_REQUIREMENT:_
Read through the records. Copy each line that has the word "form".

____ EXCERPTED RECORDS

-- pv_equiv track=rewrite | github.com/WernerLars/Bachelorprojekt | Autoencoder/helper_files/AutoEncoderHelper.py | determine_layer_sizes_from_weights
-- ===== SOURCE A (Python) =====
-- def determine_layer_sizes_from_weights(weights_as_list: list) -> list:
--     """
--         Determines number of Neurons per layer in list of weights
--     :param weights_as_list: list that contains the weights of the model
--     :return: list which contains starting from the first layer how much neurons the layers contain
--     """
--     list_of_new_layer_sizes = []
--     number_of_layers_in_new_model = len(weights_as_list)
--     layer_number_in_list = list(range(number_of_layers_in_new_model))
--
--     for (layer_Number, weights) in zip(layer_number_in_list, weights_as_list):
--
--         not_first_or_last_layer = not (
--                 layer_Number == layer_number_in_list[0] | layer_Number == layer_number_in_list[-1])
--
--         if not_first_or_last_layer:
--             for array in weights[:1]:
--                 list_of_new_layer_sizes.append(len(array))
--         else:
--             for array in weights:
--                 list_of_new_layer_sizes.append(len(array))
--
--     return list_of_new_layer_sizes
-- ===== SOURCE B (Python) =====
-- def determine_layer_sizes_from_weights(weights_as_list: list) -> list:
--     """
--         Determines number of Neurons per layer in list of weights
--     :param weights_as_list: list that contains the weights of the model
--     :return: list which contains starting from the first layer how much neurons the layers contain
--     """
--     def sizes(layers):
--         head, *tail = layers
--         if not tail:
--             return [len(row) for row in head]
--         rest = sizes(tail)
--         return [len(head[0])] + rest if head else rest
--
--     return sizes(weights_as_list) if weights_as_list else []
-- ===== Notes on version B (the rewrite author's own statement) =====
-- stated objective: alternative
-- what changed: Replaces A's index-zipped single-pass loop with its obfuscated bitwise-or/chained-comparison position test by structural recursion on the list of layers: the one-layer case (the last layer, expanded into all row lengths) is the base case, and each earlier layer conses its first row's length (if non-empty) onto the recursive result - no indices, no slicing, output built back-to-front by consing.
import Mathlib
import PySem

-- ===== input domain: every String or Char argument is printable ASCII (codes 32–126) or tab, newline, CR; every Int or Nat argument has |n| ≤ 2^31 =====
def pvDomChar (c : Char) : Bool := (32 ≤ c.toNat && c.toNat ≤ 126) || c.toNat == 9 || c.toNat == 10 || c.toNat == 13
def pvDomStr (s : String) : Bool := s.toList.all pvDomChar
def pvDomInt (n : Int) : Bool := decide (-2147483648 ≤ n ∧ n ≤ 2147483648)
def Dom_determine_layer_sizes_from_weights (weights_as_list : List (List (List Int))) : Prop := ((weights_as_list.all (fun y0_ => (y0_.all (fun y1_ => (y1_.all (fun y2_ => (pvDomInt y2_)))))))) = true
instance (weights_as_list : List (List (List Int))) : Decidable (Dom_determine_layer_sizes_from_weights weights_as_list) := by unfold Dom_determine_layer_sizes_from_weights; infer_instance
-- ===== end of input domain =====

-- B replaces A's index-zipped loop with its obfuscated position test by structural recursion
-- on the layer list (last layer = base case, earlier layers cons onto the recursive result);
-- objective: an alternative decomposition of the same cost.

-- ===== PORT A =====
def determine_layer_sizes_from_weights (weights_as_list : List (List (List Int))) : List Int :=
  let number_of_layers_in_new_model := weights_as_list.length
  let layer_number_in_list := PySem.List.pyRange 0 (number_of_layers_in_new_model : Int) 1
  (layer_number_in_list.zip weights_as_list).foldl
    (fun list_of_new_layer_sizes p =>
      let layer_Number := p.1
      let weights := p.2
      -- Python: not (layer_Number == layer_number_in_list[0] | layer_Number == layer_number_in_list[-1])
      -- which is the CHAINED comparison  layer_Number == (first | layer_Number) == last
      let not_first_or_last_layer :=
        !(layer_Number == PySem.Int.bor (PySem.List.pyGetD layer_number_in_list 0 0) layer_Number
          && PySem.Int.bor (PySem.List.pyGetD layer_number_in_list 0 0) layer_Number
             == PySem.List.pyGetD layer_number_in_list (-1) 0)
      if not_first_or_last_layer then
        list_of_new_layer_sizes ++ (PySem.List.slice weights none (some 1)).map (fun array => (array.length : Int))
      else
        list_of_new_layer_sizes ++ weights.map (fun array => (array.length : Int)))
    []

-- ===== PORT B =====
-- Source B's inner recursive helper 'sizes' (its Python is only ever called on a non-empty list;
-- the [] equation is the vacuous totalisation of the pattern match)
def pvSizes : List (List (List Int)) → List Int
  | [] => []
  | [head] => head.map (fun row => (row.length : Int))
  | head :: tail@(_ :: _) =>
    let rest := pvSizes tail
    match head with
    | r :: _ => (r.length : Int) :: rest
    | [] => rest

def determine_layer_sizes_from_weights_alt (weights_as_list : List (List (List Int))) : List Int :=
  match weights_as_list with
  | [] => []
  | l => pvSizes l

-- ===== PRECONDITION & SPEC =====
def Spec_determine_layer_sizes_from_weights (weights_as_list : List (List (List Int))) (out : List Int) : Prop := out = determine_layer_sizes_from_weights_alt weights_as_list
instance (weights_as_list : List (List (List Int))) (out : List Int) : Decidable (Spec_determine_layer_sizes_from_weights weights_as_list out) := by unfold Spec_determine_layer_sizes_from_weights; infer_instance

-- ===== CLAIM (what is proved, stated in full; the proofs are below) =====
def Claim_equal_determine_layer_sizes_from_weights : Prop := ∀ (weights_as_list : List (List (List Int))), Dom_determine_layer_sizes_from_weights weights_as_list → Spec_determine_layer_sizes_from_weights weights_as_list (determine_layer_sizes_from_weights weights_as_list)

-- ===== LEMMAS AND PROOFS =====

-- first-row entry of a layer (canonical-form helper for the proofs)
def pvHead (w : List (List Int)) : Option Int :=
  match w with
  | [] => none
  | r :: _ => some ((r.length : Int))

-- B's recursion computes the canonical form: one entry per non-empty earlier layer, then the last layer expanded
lemma pvSizes_eq (ws : List (List (List Int))) (hw : ws ≠ []) :
    pvSizes ws = ws.dropLast.filterMap pvHead ++ (ws.getLast hw).map (fun array => (array.length : Int)) := by
  induction ws with
  | nil => exact absurd rfl hw
  | cons x rest ih =>
    cases rest with
    | nil => simp [pvSizes]
    | cons y t =>
      have h := ih (by simp)
      cases x <;> simp [pvSizes, h, pvHead]

-- the loop body of A after the obfuscated test is reduced to "index = last"
lemma pv_loop_eq (ws : List (List (List Int))) (hw : ws ≠ []) (last : Int) :
    ∀ (a : Int) (acc : List Int), last = a + ws.length - 1 →
    ((PySem.List.pyRange a (a + ws.length) 1).zip ws).foldl
      (fun acc p =>
        if (p.1 == last) = true then acc ++ p.2.map (fun array => (array.length : Int))
        else acc ++ (p.2.take 1).map (fun array => (array.length : Int))) acc
    = acc ++ ws.dropLast.filterMap pvHead ++ (ws.getLast hw).map (fun array => (array.length : Int)) := by
  induction ws with
  | nil => exact absurd rfl hw
  | cons x rest ih =>
    intro a acc hlast
    rw [PySem.List.pyRange_one_cons (by simp)]
    cases rest with
    | nil =>
      simp at hlast
      simp [List.foldl, hlast]
    | cons y t =>
      have hne : (a == last) = false := by
        rw [beq_eq_false_iff_ne]
        simp only [List.length_cons] at hlast
        push_cast at hlast
        omega
      have harg : a + ((x :: y :: t).length : Int) = (a + 1) + ((y :: t).length : Int) := by
        simp; ring
      rw [harg]
      simp only [List.zip_cons_cons, List.foldl_cons, hne, if_neg Bool.false_ne_true]
      rw [ih (by simp) (a + 1) _ (by simp at hlast ⊢; omega)]
      cases x <;> simp [pvHead]

-- ===== VERDICT (by name: the statement is the Claim_ definition above) =====
theorem determine_layer_sizes_from_weights_spec : Claim_equal_determine_layer_sizes_from_weights := by
  intro ws _
  unfold Spec_determine_layer_sizes_from_weights determine_layer_sizes_from_weights
    determine_layer_sizes_from_weights_alt
  cases ws with
  | nil => simp [PySem.List.pyRange]
  | cons x rest =>
    have hw : (x :: rest : List (List (List Int))) ≠ [] := by simp
    have hn : (0 : Int) < ((x :: rest).length : Int) := by simp
    have hfirst : PySem.List.pyGetD (PySem.List.pyRange 0 ((x :: rest).length : Int) 1) 0 0 = 0 := by
      rw [PySem.List.pyRange_one_cons hn, PySem.List.pyGetD_zero_cons]
    have hcast : ((x :: rest).length : Int) = (rest.length : Int) + 1 := by
      push_cast [List.length_cons]; ring
    have hlastidx : PySem.List.pyGetD (PySem.List.pyRange 0 ((x :: rest).length : Int) 1) (-1) 0
        = ((x :: rest).length : Int) - 1 := by
      rw [hcast, PySem.List.pyRange_one_succ_right (Int.natCast_nonneg rest.length),
        PySem.List.pyGetD_neg_one_append_singleton]
      ring
    simp only [hfirst, hlastidx]
    have hbody : (fun (acc : List Int) (p : Int × List (List Int)) =>
        let layer_Number := p.1
        let weights := p.2
        let not_first_or_last_layer :=
          !(layer_Number == PySem.Int.bor 0 layer_Number
            && PySem.Int.bor 0 layer_Number == ((x :: rest).length : Int) - 1)
        if not_first_or_last_layer then
          acc ++ (PySem.List.slice weights none (some 1)).map (fun array => (array.length : Int))
        else
          acc ++ weights.map (fun array => (array.length : Int)))
      = (fun acc p =>
        if (p.1 == ((x :: rest).length : Int) - 1) = true then
          acc ++ p.2.map (fun array => (array.length : Int))
        else acc ++ (p.2.take 1).map (fun array => (array.length : Int))) := by
      funext acc p
      have hbor : PySem.Int.bor 0 p.1 = p.1 := by
        rw [PySem.Int.bor_comm, PySem.Int.bor_zero]
      have hsl : PySem.List.slice p.2 none (some 1) = p.2.take 1 := by
        have := PySem.List.slice_to_natCast (xs := p.2) (b := 1)
        simpa using this
      simp only [hbor, beq_self_eq_true, Bool.true_and, hsl]
      rcases Bool.eq_false_or_eq_true (p.1 == ((x :: rest).length : Int) - 1) with hb | hb <;>
        rw [hb] <;> simp
    rw [hbody]
    have := pv_loop_eq (x :: rest) hw (((x :: rest).length : Int) - 1) 0 [] (by ring)
    simp only [zero_add] at this
    rw [this, pvSizes_eq (x :: rest) hw]
    simp
-- bisect.bisect_left(arr2, x) on the sorted deduplicated arr2, where x may be the +inf
-- sentinel (which inserts at the end); exact via PySem.List.bisectLeft on the sorted list.
def pvBisectInf (v : List Int) : Option Int → Nat
  | some x => PySem.List.bisectLeft v x
  | none => v.length

-- Python's min where either side may be the float('inf') sentinel (none).
def pvMinO : Option Int → Option Int → Option Int
  | none, y => y
  | some b, none => some b
  | some b, some c => some (min b c)

-- one iteration of A's outer loop (i = i0+1): dp[i] is computed then appended
def pvStepA (a : List (Option Int)) (v : List Int) (dp : List (Option Int)) (i0 : Nat) : List (Option Int) :=
  let i := i0 + 1
  let j := pvBisectInf v (a.getD i none)
  let cur : Option Int :=
    (List.range (min (i - 1) j)).foldl (fun cur k0 =>
      let k := k0 + 1
      if pvInfLt (a.getD (i - k - 1) none) (some (v.getD (j - k) 0)) then
        pvMinO cur ((dp.getD (i - k - 1) none).map (fun x => x + (k : Int)))
      else cur) none
  let cur := if pvInfLt (a.getD (i - 1) none) (a.getD i none) then pvMinO cur (dp.getD (i - 1) none) else cur
  dp ++ [cur]
theorem loop_eq (items : List (Int × List Int)) (fuel : Nat) :
    ∀ (s su : PySem.Dict Int (List Int)) (step elements dim : Int)
    (placed : PySem.Set Int) (remaining result : List (Int × List Int)),
    (∀ x, x ∈ s.getD step [] ↔ x ∈ placed) →
    su.items = result →
    (∀ kv ∈ su.items, kv.1 ≤ step) →
    remaining = items.filter (fun kv => !(PySem.Set.contains placed kv.1)) →
    (∀ x ∈ placed, ∃ kv ∈ items, kv.1 = x ∧
        PySem.Set.issubset (PySem.Set.ofList kv.2) placed = true) →
    (sSearchLoopA items fuel s su step elements dim).items
      = sSearchLoopB fuel placed remaining result step elements dim := by
  induction fuel with
  | zero => intro s su step elements dim placed remaining result _ hsu _ _ _; exact hsu
  | succ fuel ih =>
    intro s su step elements dim placed remaining result hmem hsu hkeys hrem hfound
    rw [sSearchLoopA, sSearchLoopB]
    by_cases hlt : elements < dim
    · simp only [hlt, if_pos]
      -- names for the pieces
      set cum := s.getD step [] with hcum
      -- contains over cum and placed agree
      have hcont : PySem.Set.contains cum = PySem.Set.contains placed := by
        funext x
        by_cases hx : x ∈ placed
        · rw [(PySem.Set.contains_iff _ _).2 hx, (PySem.Set.contains_iff _ _).2 ((hmem x).2 hx)]
        · have h1 : PySem.Set.contains cum x = false := by
            cases h : PySem.Set.contains cum x
            · rfl
            · exact absurd ((hmem x).1 ((PySem.Set.contains_iff _ _).1 h)) hx
          have h2 : PySem.Set.contains placed x = false := by
            cases h : PySem.Set.contains placed x
            · rfl
            · exact absurd ((PySem.Set.contains_iff _ _).1 h) hx
          rw [h1, h2]
      have hpred : (fun kv : Int × List Int => PySem.Set.issubset (PySem.Set.ofList kv.2) cum)
          = (fun kv => PySem.Set.issubset (PySem.Set.ofList kv.2) placed) := by
        funext kv
        simp only [PySem.Set.issubset, hcont]
      -- A's recomputed set
      have hsi : (items.foldl (fun acc kv =>
            if PySem.Set.issubset (PySem.Set.ofList kv.2) cum then PySem.Set.add acc kv.1 else acc)
            PySem.Set.empty)
          = PySem.Set.ofList ((items.filter (fun kv =>
              PySem.Set.issubset (PySem.Set.ofList kv.2) placed)).map (·.1)) := by
        rw [foldl_add_if_eq_update, hpred]; rfl
      -- the predicate and the two level sets
      set pB : Int × List Int → Bool :=
        (fun kv => PySem.Set.issubset (PySem.Set.ofList kv.2) placed) with hpB
      set SI : PySem.Set Int := PySem.Set.ofList ((items.filter pB).map (·.1)) with hSI
      set cur : PySem.Set Int := PySem.Set.ofList
        (((items.filter (fun kv => !(PySem.Set.contains placed kv.1))).filter pB).map (·.1)) with hcur
      have hdiff : PySem.Set.diff SI cum = cur := by
        show List.filter (fun x => !(PySem.Set.contains cum x)) SI = cur
        rw [hcont, hSI, filter_ofList, List.filter_map, List.filter_filter, hcur]
        congr 1
        rw [List.filter_filter]
        apply congrArg
        exact List.filter_congr (fun a _ => Bool.and_comm _ _)
      have hnotc : su.contains (step + 1) = false := by
        cases h : su.contains (step + 1)
        · rfl
        · exfalso
          have hk := (PySem.Dict.contains_iff_mem_keys _ _).1 h
          have : ∃ kv ∈ su.items, kv.1 = step + 1 := by
            simpa [PySem.Dict.keys, List.mem_map] using hk
          obtain ⟨kv, hkv, he⟩ := this
          have := hkeys kv hkv; omega
      -- memberships
      have hmemSI : ∀ x, x ∈ SI ↔ ∃ kv, kv ∈ items ∧ kv.1 = x ∧ pB kv = true := by
        intro x
        rw [hSI, PySem.Set.mem_ofList]
        constructor
        · intro hx
          obtain ⟨kv, hkv, he⟩ := List.mem_map.1 hx
          exact ⟨kv, (List.mem_filter.1 hkv).1, he, (List.mem_filter.1 hkv).2⟩
        · rintro ⟨kv, h1, h2, h3⟩
          exact List.mem_map.2 ⟨kv, List.mem_filter.2 ⟨h1, h3⟩, h2⟩
      have hmemcur : ∀ x, x ∈ cur ↔ ∃ kv, kv ∈ items ∧ kv.1 = x ∧
          PySem.Set.contains placed kv.1 = false ∧ pB kv = true := by
        intro x
        rw [hcur, PySem.Set.mem_ofList]
        constructor
        · intro hx
          obtain ⟨kv, hkv, he⟩ := List.mem_map.1 hx
          have h1 := List.mem_filter.1 hkv
          have h2 := List.mem_filter.1 h1.1
          refine ⟨kv, h2.1, he, ?_, h1.2⟩
          cases h : PySem.Set.contains placed kv.1
          · rfl
          · rw [h] at h2; exact absurd h2.2 (by simp)
        · rintro ⟨kv, h1, h2, h3, h4⟩
          exact List.mem_map.2 ⟨kv, List.mem_filter.2 ⟨List.mem_filter.2 ⟨h1, by rw [h3]; rfl⟩, h4⟩, h2⟩
      have hSIiff : ∀ x, x ∈ SI ↔ x ∈ PySem.Set.update placed cur := by
        intro x
        rw [PySem.Set.mem_update]
        constructor
        · intro hx
          obtain ⟨kv, h1, h2, h3⟩ := (hmemSI x).1 hx
          by_cases hp : x ∈ placed
          · exact Or.inl hp
          · refine Or.inr ((hmemcur x).2 ⟨kv, h1, h2, ?_, h3⟩)
            cases h : PySem.Set.contains placed kv.1
            · rfl
            · exact absurd ((PySem.Set.contains_iff _ _).1 h) (h2 ▸ hp)
        · rintro (hp | hc)
          · obtain ⟨kv, h1, h2, h3⟩ := hfound x hp
            refine (hmemSI x).2 ⟨kv, h1, h2, ?_⟩
            rw [hpB]; exact h3
          · obtain ⟨kv, h1, h2, _, h4⟩ := (hmemcur x).1 hc
            exact (hmemSI x).2 ⟨kv, h1, h2, h4⟩
      have hsub : ∀ x ∈ placed, x ∈ PySem.Set.update placed cur := by
        intro x hx; exact (PySem.Set.mem_update _ _ _).2 (Or.inl hx)
      -- now reduce both recursive calls to an application of ih
      subst hrem hsu
      simp only [PySem.Dict.getD_insert_self, hsi]
      rw [show step + 1 - 1 = step from by omega]
      rw [PySem.Dict.getD_insert_of_ne _ _ _ (show step ≠ step + 1 by omega), ← hcum, ← hcur, hdiff]
      apply ih
      · intro x
        rw [PySem.Dict.getD_insert_self]
        exact hSIiff x
      · exact PySem.Dict.items_insert_of_not_contains _ _ hnotc
      · intro kv hkv
        rw [PySem.Dict.items_insert_of_not_contains _ _ hnotc] at hkv
        rcases List.mem_append.1 hkv with h | h
        · have := hkeys kv h; omega
        · simp only [List.mem_singleton] at h; rw [h]
      · rw [List.filter_filter]
        apply List.filter_congr
        intro kv _
        by_cases hp' : kv.1 ∈ PySem.Set.update placed cur
        · rw [(PySem.Set.contains_iff _ _).2 hp']
          simp
        · have h1 : PySem.Set.contains (PySem.Set.update placed cur) kv.1 = false := by
            cases h : PySem.Set.contains (PySem.Set.update placed cur) kv.1
            · rfl
            · exact absurd ((PySem.Set.contains_iff _ _).1 h) hp'
          have h2 : PySem.Set.contains placed kv.1 = false := by
            cases h : PySem.Set.contains placed kv.1
            · rfl
            · exact absurd (hsub _ ((PySem.Set.contains_iff _ _).1 h)) hp'
          rw [h1, h2]; rfl
      · intro x hx
        rcases (PySem.Set.mem_update _ _ _).1 hx with hp | hc
        · obtain ⟨kv, h1, h2, h3⟩ := hfound x hp
          refine ⟨kv, h1, h2, ?_⟩
          rw [PySem.Set.issubset_iff] at h3 ⊢
          exact fun y hy => hsub y (h3 y hy)
        · obtain ⟨kv, h1, h2, _, h4⟩ := (hmemcur x).1 hc
          refine ⟨kv, h1, h2, ?_⟩
          rw [hpB] at h4
          rw [PySem.Set.issubset_iff] at h4 ⊢
          exact fun y hy => hsub y (h4 y hy)
    · simp only [hlt, if_false]; exact hsu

________

_YOUR SOLUTION:_
-- first-row entry of a layer (canonical-form helper for the proofs)
-- B's recursion computes the canonical form: one entry per non-empty earlier layer, then the last layer expanded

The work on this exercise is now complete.